# Hello from a new beekeeper and forum member



## alikoz (Jul 15, 2011)

Hello, beekeeping friends:
My name is Alison and I am new to beekeeping. I have two hives of Russian honeybees. 
I live in Richmond, VT, which is about 12 miles away from Burlington.

So far I love beekeeping -- it is so fascinating and rewarding. I am looking forward to becoming part of this online community and learning from other beekeepers.

Here is my first question: I just added a new super and a queen excluder to my hive, for a total of three boxes (brood chamber, full-sized super, new super w/ queen excluder). The new super and queen excluder have been on for almost 2 weeks, *and I see absolutely no activity in this new super*. There are bees in there, but they aren't doing anything at all. By now I would expect to see SOMETHING. When I added the second super to the brood box, the bees began filling it almost immediately.

Can anyone tell me what could be wrong?
Thanks!
Alison


----------



## sammyjay (May 2, 2011)

Welcome to beesource! I'm sorry, but I can't answer your questions. Hopefully someone more experienced than me will tell whats happening.


----------



## Barry (Dec 28, 1999)

Welcome to Beesource, Alison.

If the bees weren't doing much with the second "full sized super" (do you mean deep brood chamber?), they won't do anything with the third, fourth, fifth, etc. I would remove the top super, depending on the strength of the bees in the bottom, move a couple frames of brood up into the center of the second chamber, put two frames of foundation in the bottom chamber with full comb between each one, and feed the bees 1:1 sugar syrup.


----------



## KQ6AR (May 13, 2008)

Welcome from the west coast.


----------



## lineman52 (Jul 15, 2011)

I am also new, but at our county bee meeting I remember some members said to not put the queen excluder on right away. Give the bees time to explore the new super for about a week.


----------



## AmericasBeekeeper (Jan 24, 2010)

Welcome!


----------



## Michael Bush (Aug 2, 2002)

Bees will not go through an excluder to work undrawn foundation. Remove the excluder. I wouldn't put it back on at all, but if you insist wait until the super is mostly drawn.

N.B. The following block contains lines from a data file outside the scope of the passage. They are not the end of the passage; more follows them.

-- pv_equiv track=rewrite | github.com/tensorrent/tent-io | tent_io/harness/tools/summarize_intelligence_regression_trend.py | consecutive_alarms
-- ===== SOURCE A (Python) =====
-- from typing import Any
--
-- def row_status(row: dict[str, Any]) -> str:
--     status = row.get("status")
--     if isinstance(status, str) and status:
--         return status
--     return "unknown"
--
-- def consecutive_alarms(rows: list[dict[str, Any]]) -> int:
--     count = 0
--     for row in reversed(rows):
--         if row_status(row) == "alarm":
--             count += 1
--             continue
--         break
--     return count
-- ===== SOURCE B (Python) =====
-- from typing import Any
--
-- def row_status(row: dict[str, Any]) -> str:
--     status = row.get("status")
--     if isinstance(status, str) and status:
--         return status
--     return "unknown"
--
-- def consecutive_alarms(rows: list[dict[str, Any]]) -> int:
--     count = 0
--     for row in rows:
--         count = count + 1 if row_status(row) == "alarm" else 0
--     return count
-- ===== Notes on version B (the rewrite author's own statement) =====
-- stated objective: alternative
-- what changed: Replaces the backward scan with early break by a forward full scan with a counter that resets to 0 on any non-alarm row, so the value left after the loop is the length of the trailing alarm run.
import Mathlib
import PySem

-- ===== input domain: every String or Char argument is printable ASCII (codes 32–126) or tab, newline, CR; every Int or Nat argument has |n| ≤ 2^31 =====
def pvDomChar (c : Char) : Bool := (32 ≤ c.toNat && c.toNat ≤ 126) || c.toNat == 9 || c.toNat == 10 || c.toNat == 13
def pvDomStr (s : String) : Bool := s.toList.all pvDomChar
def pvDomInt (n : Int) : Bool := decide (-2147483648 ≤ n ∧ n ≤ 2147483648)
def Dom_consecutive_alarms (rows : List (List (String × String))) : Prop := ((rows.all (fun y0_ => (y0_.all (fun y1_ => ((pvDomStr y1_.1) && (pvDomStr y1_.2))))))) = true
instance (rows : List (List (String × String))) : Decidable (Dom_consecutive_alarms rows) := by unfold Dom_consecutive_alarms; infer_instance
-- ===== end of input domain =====

-- B replaces A's backward scan with early break by a forward scan with a reset-to-zero counter (alternative decomposition, same cost class).


-- ===== PORT A =====
-- shared helper: Python row_status (values are always strings here, so the isinstance test reduces to non-emptiness)
def row_status (row : List (String × String)) : String :=
  match (PySem.Dict.mk row).get? "status" with
  | some s => if s ≠ "" then s else "unknown"
  | none => "unknown"

-- A: walk reversed(rows), incrementing until the first non-alarm row (break)
def consecutiveAlarmsGo : List (List (String × String)) → Int
  | [] => 0
  | r :: rest => if row_status r == "alarm" then consecutiveAlarmsGo rest + 1 else 0

def consecutive_alarms (rows : List (List (String × String))) : Int :=
  consecutiveAlarmsGo rows.reverse

-- ===== PORT B =====
-- B: forward fold; counter += 1 on an alarm row, reset to 0 otherwise
def consecutive_alarms_alt (rows : List (List (String × String))) : Int :=
  rows.foldl (fun count row => if row_status row == "alarm" then count + 1 else 0) 0

-- ===== PRECONDITION & SPEC =====
def Spec_consecutive_alarms (rows : List (List (String × String))) (out : Int) : Prop := out = consecutive_alarms_alt rows
instance (rows : List (List (String × String))) (out : Int) : Decidable (Spec_consecutive_alarms rows out) := by unfold Spec_consecutive_alarms; infer_instance

-- ===== CLAIM (what is proved, stated in full; the proofs are below) =====
def Claim_equal_consecutive_alarms : Prop := ∀ (rows : List (List (String × String))), Dom_consecutive_alarms rows → Spec_consecutive_alarms rows (consecutive_alarms rows)

-- ===== LEMMAS AND PROOFS =====
-- The reset-counter fold over l++[r] is: +1 of the fold over l when r is an alarm, else 0 —
-- exactly the backward recursion's step on the reversed list.
theorem foldB_snoc (l : List (List (String × String))) (r : List (String × String)) (c : Int) :
    (l ++ [r]).foldl (fun count row => if row_status row == "alarm" then count + 1 else 0) c
    = if row_status r == "alarm"
      then l.foldl (fun count row => if row_status row == "alarm" then count + 1 else 0) c + 1
      else 0 := by
  simp [List.foldl_append]

theorem goA_eq_foldB (rows : List (List (String × String))) :
    consecutiveAlarmsGo rows.reverse
    = rows.foldl (fun count row => if row_status row == "alarm" then count + 1 else 0) 0 := by
  induction rows using List.reverseRecOn with
  | nil => simp [consecutiveAlarmsGo]
  | append_singleton l r ih =>
    rw [foldB_snoc, List.reverse_append]
    simp only [List.reverse_singleton, List.singleton_append, consecutiveAlarmsGo, ih]

-- ===== VERDICT (by name: the statement is the Claim_ definition above) =====
theorem consecutive_alarms_spec : Claim_equal_consecutive_alarms := by
  intro rows _
  unfold Spec_consecutive_alarms consecutive_alarms consecutive_alarms_alt
  exact goA_eq_foldB rows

http://bushfarms.com/beesfaqs.htm#excluders


----------



## MDS (Jan 9, 2011)

Welcome to the forum and bee addiction. My bees worked the honey super the same day I took off the excluder. Later let us know if the queen moves up and starts laying there and we can tell ya how to take care of that also. Common question for this time of year, or a little earlier in the session.

Queen excluders are somewhat of an advanced piece of equipment in terms of how they are used. Everyone has an opinion about them as well.


----------